*** Opening of RECORDS PROVIDED ***
-- pv_equiv track=rewrite | github.com/BraianVargas/utility_go | docs/store_procedure.py | formarSP
-- ===== SOURCE A (Python) =====
-- def formarSP(metodo, parametros):
--     inicial = ' "'
--     separador = '","'
--     ultimo = len(parametros)
--     contador = 0
--     if ultimo >0:
--         exe = metodo + inicial
--         for parametro in parametros:
--             p = str(parametro)
--             contador = contador + 1
--             if p[:1] == '&':
--                 p = p[1:]
--                 exe = exe[:-1] # QUITAR doble comilla
--                 exe += p
--                 if contador < ultimo:
--                     exe += ',"'
--             else:
--                 exe += p + separador
--                 if contador == ultimo:
--                     exe = exe[:-2]
--         sp = exe
--     else:
--         sp = metodo
--     return(sp)
-- ===== SOURCE B (Python) =====
-- def formarSP(metodo, parametros):
--     if not parametros:
--         return metodo
--     tokens = []
--     for parametro in parametros:
--         p = str(parametro)
--         tokens.append(p[1:] if p[:1] == '&' else '"' + p + '"')
--     return metodo + ' ' + ','.join(tokens)
-- ===== Notes on version B (the rewrite author's own statement) =====
-- stated objective: simpler
-- what changed: Replaces A's position-dependent append-then-backtrack loop (counter branches with exe[:-1]/exe[:-2] quote-slicing) by independent per-parameter token formatting followed by a single ','.join.
import Mathlib
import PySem

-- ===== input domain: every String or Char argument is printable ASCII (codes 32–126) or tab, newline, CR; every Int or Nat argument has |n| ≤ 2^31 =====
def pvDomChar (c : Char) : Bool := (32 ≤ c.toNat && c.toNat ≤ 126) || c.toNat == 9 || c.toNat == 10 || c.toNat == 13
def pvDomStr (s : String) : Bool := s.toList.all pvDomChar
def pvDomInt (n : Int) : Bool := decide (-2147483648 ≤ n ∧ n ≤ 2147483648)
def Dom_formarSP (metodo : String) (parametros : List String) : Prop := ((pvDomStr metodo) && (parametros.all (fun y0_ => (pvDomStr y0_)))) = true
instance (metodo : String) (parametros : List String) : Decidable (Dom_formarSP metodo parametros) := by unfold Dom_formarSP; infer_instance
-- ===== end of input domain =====

-- B replaces A's counter-guided append-then-backtrack string building by per-token formatting and a single join (simpler; return value proved equal).

-- ===== PORT A =====
-- A's loop body, as a fold over the parameters with state (exe, contador); strings handled as Char lists (PySem.Chars).
def formarSPStepA (ultimo : Nat) (st : List Char × Nat) (parametro : String) : List Char × Nat :=
  let exe := st.1
  let p := parametro.toList
  let contador := st.2 + 1
  if PySem.Chars.slice p none (some 1) = ['&'] then
    let p := PySem.Chars.slice p (some 1) none
    let exe := PySem.Chars.slice exe none (some (-1))  -- QUITAR doble comilla
    let exe := exe ++ p
    let exe := if contador < ultimo then exe ++ [',', '"'] else exe
    (exe, contador)
  else
    let exe := exe ++ p ++ ['"', ',', '"']             -- p + separador
    let exe := if contador = ultimo then PySem.Chars.slice exe none (some (-2)) else exe
    (exe, contador)

def formarSP (metodo : String) (parametros : List String) : String :=
  let ultimo := parametros.length
  if ultimo > 0 then
    let exe0 := metodo.toList ++ [' ', '"']            -- metodo + inicial
    String.ofList (parametros.foldl (formarSPStepA ultimo) (exe0, 0)).1
  else
    metodo

-- ===== PORT B =====
def formarSPTok (parametro : String) : List Char :=
  let p := parametro.toList
  if PySem.Chars.slice p none (some 1) = ['&'] then
    PySem.Chars.slice p (some 1) none
  else
    '"' :: p ++ ['"']

def formarSP_alt (metodo : String) (parametros : List String) : String :=
  if parametros = [] then
    metodo
  else
    String.ofList (metodo.toList ++ [' '] ++ PySem.Chars.join [','] (parametros.map formarSPTok))

-- ===== PRECONDITION & SPEC =====
def Spec_formarSP (metodo : String) (parametros : List String) (out : String) : Prop := out = formarSP_alt metodo parametros
instance (metodo : String) (parametros : List String) (out : String) : Decidable (Spec_formarSP metodo parametros out) := by unfold Spec_formarSP; infer_instance

-- ===== CLAIM (what is proved, stated in full; the proofs are below) =====
def Claim_equal_formarSP : Prop := ∀ (metodo : String) (parametros : List String), Dom_formarSP metodo parametros → Spec_formarSP metodo parametros (formarSP metodo parametros)

-- ===== LEMMAS AND PROOFS =====

-- exe[:-2] when exe ends in two known chars: drops exactly those two
lemma slice_to_neg_two_append (l : List Char) (a b : Char) :
    PySem.List.slice (l ++ [a, b]) none (some (-2)) = l := by
  rw [PySem.List.slice_to_neg_ofNat (l ++ [a, b]) 2 (by omega)]
  simp

-- Loop invariant: with the open quote pending, processing the remaining (nonempty) parameters appends exactly their ','-joined tokens.
lemma formarSP_loop (rest : List String) (acc : List Char) (k n : Nat)
    (h : k + rest.length = n) (hne : rest ≠ []) :
    (rest.foldl (formarSPStepA n) (acc ++ ['"'], k)).1
      = acc ++ PySem.Chars.join [','] (rest.map formarSPTok) := by
  induction rest generalizing acc k with
  | nil => exact absurd rfl hne
  | cons x t ih =>
    cases t with
    | nil =>
      simp only [List.length_cons, List.length_nil, Nat.zero_add] at h
      simp only [List.foldl_cons, List.foldl_nil, List.map_cons, List.map_nil,
        PySem.Chars.join_singleton]
      unfold formarSPStepA formarSPTok
      simp only [PySem.Chars.slice_eq_listSlice]
      by_cases hamp : PySem.List.slice x.toList none (some 1) = ['&']
      · simp [hamp, h, PySem.List.slice_to_neg_one]
      · have hre : (acc ++ ['"']) ++ x.toList ++ ['"', ',', '"']
            = (acc ++ '"' :: (x.toList ++ ['"'])) ++ [',', '"'] := by simp
        simp only [hamp, if_false, h, if_true, hre, slice_to_neg_two_append]
        simp
    | cons y t' =>
      have hk : k + 1 < n := by simp only [List.length_cons] at h; omega
      have hstep : formarSPStepA n (acc ++ ['"'], k) x
          = (acc ++ formarSPTok x ++ [','] ++ ['"'], k + 1) := by
        unfold formarSPStepA formarSPTok
        simp only [PySem.Chars.slice_eq_listSlice]
        by_cases hamp : PySem.List.slice x.toList none (some 1) = ['&']
        · simp [hamp, hk, PySem.List.slice_to_neg_one]
        · simp [hamp, Nat.ne_of_lt hk]
      rw [List.foldl_cons, hstep,
        ih (acc ++ formarSPTok x ++ [',']) (k + 1)
          (by simp only [List.length_cons] at h ⊢; omega) (by simp)]
      simp [PySem.Chars.join_cons_cons]

-- ===== VERDICT (by name: the statement is the Claim_ definition above) =====
theorem formarSP_spec : Claim_equal_formarSP := by
  intro metodo parametros _
  unfold Spec_formarSP formarSP formarSP_alt
  cases parametros with
  | nil => simp
  | cons x t =>
    have h := formarSP_loop (x :: t) (metodo.toList ++ [' ']) 0 (t.length + 1)
      (by simp) (by simp)
    have hacc : metodo.toList ++ [' ', '"'] = (metodo.toList ++ [' ']) ++ ['"'] := by simp
    simp only [List.length_cons, gt_iff_lt, Nat.succ_pos, if_true,
      reduceCtorEq, if_false, hacc, h]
*** Close of RECORDS PROVIDED ***
→ EXERCISE DIRECTIONS
Each record above, from first to last, should be written out again exactly.

→ TASK RESULT
-- pv_equiv track=rewrite | github.com/BraianVargas/utility_go | docs/store_procedure.py | formarSP
-- ===== SOURCE A (Python) =====
-- def formarSP(metodo, parametros):
--     inicial = ' "'
--     separador = '","'
--     ultimo = len(parametros)
--     contador = 0
--     if ultimo >0:
--         exe = metodo + inicial
--         for parametro in parametros:
--             p = str(parametro)
--             contador = contador + 1
--             if p[:1] == '&':
--                 p = p[1:]
--                 exe = exe[:-1] # QUITAR doble comilla
--                 exe += p
--                 if contador < ultimo:
--                     exe += ',"'
--             else:
--                 exe += p + separador
--                 if contador == ultimo:
--                     exe = exe[:-2]
--         sp = exe
--     else:
--         sp = metodo
--     return(sp)
-- ===== SOURCE B (Python) =====
-- def formarSP(metodo, parametros):
--     if not parametros:
--         return metodo
--     tokens = []
--     for parametro in parametros:
--         p = str(parametro)
--         tokens.append(p[1:] if p[:1] == '&' else '"' + p + '"')
--     return metodo + ' ' + ','.join(tokens)
-- ===== Notes on version B (the rewrite author's own statement) =====
-- stated objective: simpler
-- what changed: Replaces A's position-dependent append-then-backtrack loop (counter branches with exe[:-1]/exe[:-2] quote-slicing) by independent per-parameter token formatting followed by a single ','.join.
import Mathlib
import PySem

-- ===== input domain: every String or Char argument is printable ASCII (codes 32–126) or tab, newline, CR; every Int or Nat argument has |n| ≤ 2^31 =====
def pvDomChar (c : Char) : Bool := (32 ≤ c.toNat && c.toNat ≤ 126) || c.toNat == 9 || c.toNat == 10 || c.toNat == 13
def pvDomStr (s : String) : Bool := s.toList.all pvDomChar
def pvDomInt (n : Int) : Bool := decide (-2147483648 ≤ n ∧ n ≤ 2147483648)
def Dom_formarSP (metodo : String) (parametros : List String) : Prop := ((pvDomStr metodo) && (parametros.all (fun y0_ => (pvDomStr y0_)))) = true
instance (metodo : String) (parametros : List String) : Decidable (Dom_formarSP metodo parametros) := by unfold Dom_formarSP; infer_instance
-- ===== end of input domain =====

-- B replaces A's counter-guided append-then-backtrack string building by per-token formatting and a single join (simpler; return value proved equal).

-- ===== PORT A =====
-- A's loop body, as a fold over the parameters with state (exe, contador); strings handled as Char lists (PySem.Chars).
def formarSPStepA (ultimo : Nat) (st : List Char × Nat) (parametro : String) : List Char × Nat :=
  let exe := st.1
  let p := parametro.toList
  let contador := st.2 + 1
  if PySem.Chars.slice p none (some 1) = ['&'] then
    let p := PySem.Chars.slice p (some 1) none
    let exe := PySem.Chars.slice exe none (some (-1))  -- QUITAR doble comilla
    let exe := exe ++ p
    let exe := if contador < ultimo then exe ++ [',', '"'] else exe
    (exe, contador)
  else
    let exe := exe ++ p ++ ['"', ',', '"']             -- p + separador
    let exe := if contador = ultimo then PySem.Chars.slice exe none (some (-2)) else exe
    (exe, contador)

def formarSP (metodo : String) (parametros : List String) : String :=
  let ultimo := parametros.length
  if ultimo > 0 then
    let exe0 := metodo.toList ++ [' ', '"']            -- metodo + inicial
    String.ofList (parametros.foldl (formarSPStepA ultimo) (exe0, 0)).1
  else
    metodo

-- ===== PORT B =====
def formarSPTok (parametro : String) : List Char :=
  let p := parametro.toList
  if PySem.Chars.slice p none (some 1) = ['&'] then
    PySem.Chars.slice p (some 1) none
  else
    '"' :: p ++ ['"']

def formarSP_alt (metodo : String) (parametros : List String) : String :=
  if parametros = [] then
    metodo
  else
    String.ofList (metodo.toList ++ [' '] ++ PySem.Chars.join [','] (parametros.map formarSPTok))

-- ===== PRECONDITION & SPEC =====
def Spec_formarSP (metodo : String) (parametros : List String) (out : String) : Prop := out = formarSP_alt metodo parametros
instance (metodo : String) (parametros : List String) (out : String) : Decidable (Spec_formarSP metodo parametros out) := by unfold Spec_formarSP; infer_instance

-- ===== CLAIM (what is proved, stated in full; the proofs are below) =====
def Claim_equal_formarSP : Prop := ∀ (metodo : String) (parametros : List String), Dom_formarSP metodo parametros → Spec_formarSP metodo parametros (formarSP metodo parametros)

-- ===== LEMMAS AND PROOFS =====

-- exe[:-2] when exe ends in two known chars: drops exactly those two
lemma slice_to_neg_two_append (l : List Char) (a b : Char) :
    PySem.List.slice (l ++ [a, b]) none (some (-2)) = l := by
  rw [PySem.List.slice_to_neg_ofNat (l ++ [a, b]) 2 (by omega)]
  simp

-- Loop invariant: with the open quote pending, processing the remaining (nonempty) parameters appends exactly their ','-joined tokens.
lemma formarSP_loop (rest : List String) (acc : List Char) (k n : Nat)
    (h : k + rest.length = n) (hne : rest ≠ []) :
    (rest.foldl (formarSPStepA n) (acc ++ ['"'], k)).1
      = acc ++ PySem.Chars.join [','] (rest.map formarSPTok) := by
  induction rest generalizing acc k with
  | nil => exact absurd rfl hne
  | cons x t ih =>
    cases t with
    | nil =>
      simp only [List.length_cons, List.length_nil, Nat.zero_add] at h
      simp only [List.foldl_cons, List.foldl_nil, List.map_cons, List.map_nil,
        PySem.Chars.join_singleton]
      unfold formarSPStepA formarSPTok
      simp only [PySem.Chars.slice_eq_listSlice]
      by_cases hamp : PySem.List.slice x.toList none (some 1) = ['&']
      · simp [hamp, h, PySem.List.slice_to_neg_one]
      · have hre : (acc ++ ['"']) ++ x.toList ++ ['"', ',', '"']
            = (acc ++ '"' :: (x.toList ++ ['"'])) ++ [',', '"'] := by simp
        simp only [hamp, if_false, h, if_true, hre, slice_to_neg_two_append]
        simp
    | cons y t' =>
      have hk : k + 1 < n := by simp only [List.length_cons] at h; omega
      have hstep : formarSPStepA n (acc ++ ['"'], k) x
          = (acc ++ formarSPTok x ++ [','] ++ ['"'], k + 1) := by
        unfold formarSPStepA formarSPTok
        simp only [PySem.Chars.slice_eq_listSlice]
        by_cases hamp : PySem.List.slice x.toList none (some 1) = ['&']
        · simp [hamp, hk, PySem.List.slice_to_neg_one]
        · simp [hamp, Nat.ne_of_lt hk]
      rw [List.foldl_cons, hstep,
        ih (acc ++ formarSPTok x ++ [',']) (k + 1)
          (by simp only [List.length_cons] at h ⊢; omega) (by simp)]
      simp [PySem.Chars.join_cons_cons]

-- ===== VERDICT (by name: the statement is the Claim_ definition above) =====
theorem formarSP_spec : Claim_equal_formarSP := by
  intro metodo parametros _
  unfold Spec_formarSP formarSP formarSP_alt
  cases parametros with
  | nil => simp
  | cons x t =>
    have h := formarSP_loop (x :: t) (metodo.toList ++ [' ']) 0 (t.length + 1)
      (by simp) (by simp)
    have hacc : metodo.toList ++ [' ', '"'] = (metodo.toList ++ [' ']) ++ ['"'] := by simp
    simp only [List.length_cons, gt_iff_lt, Nat.succ_pos, if_true,
      reduceCtorEq, if_false, hacc, h]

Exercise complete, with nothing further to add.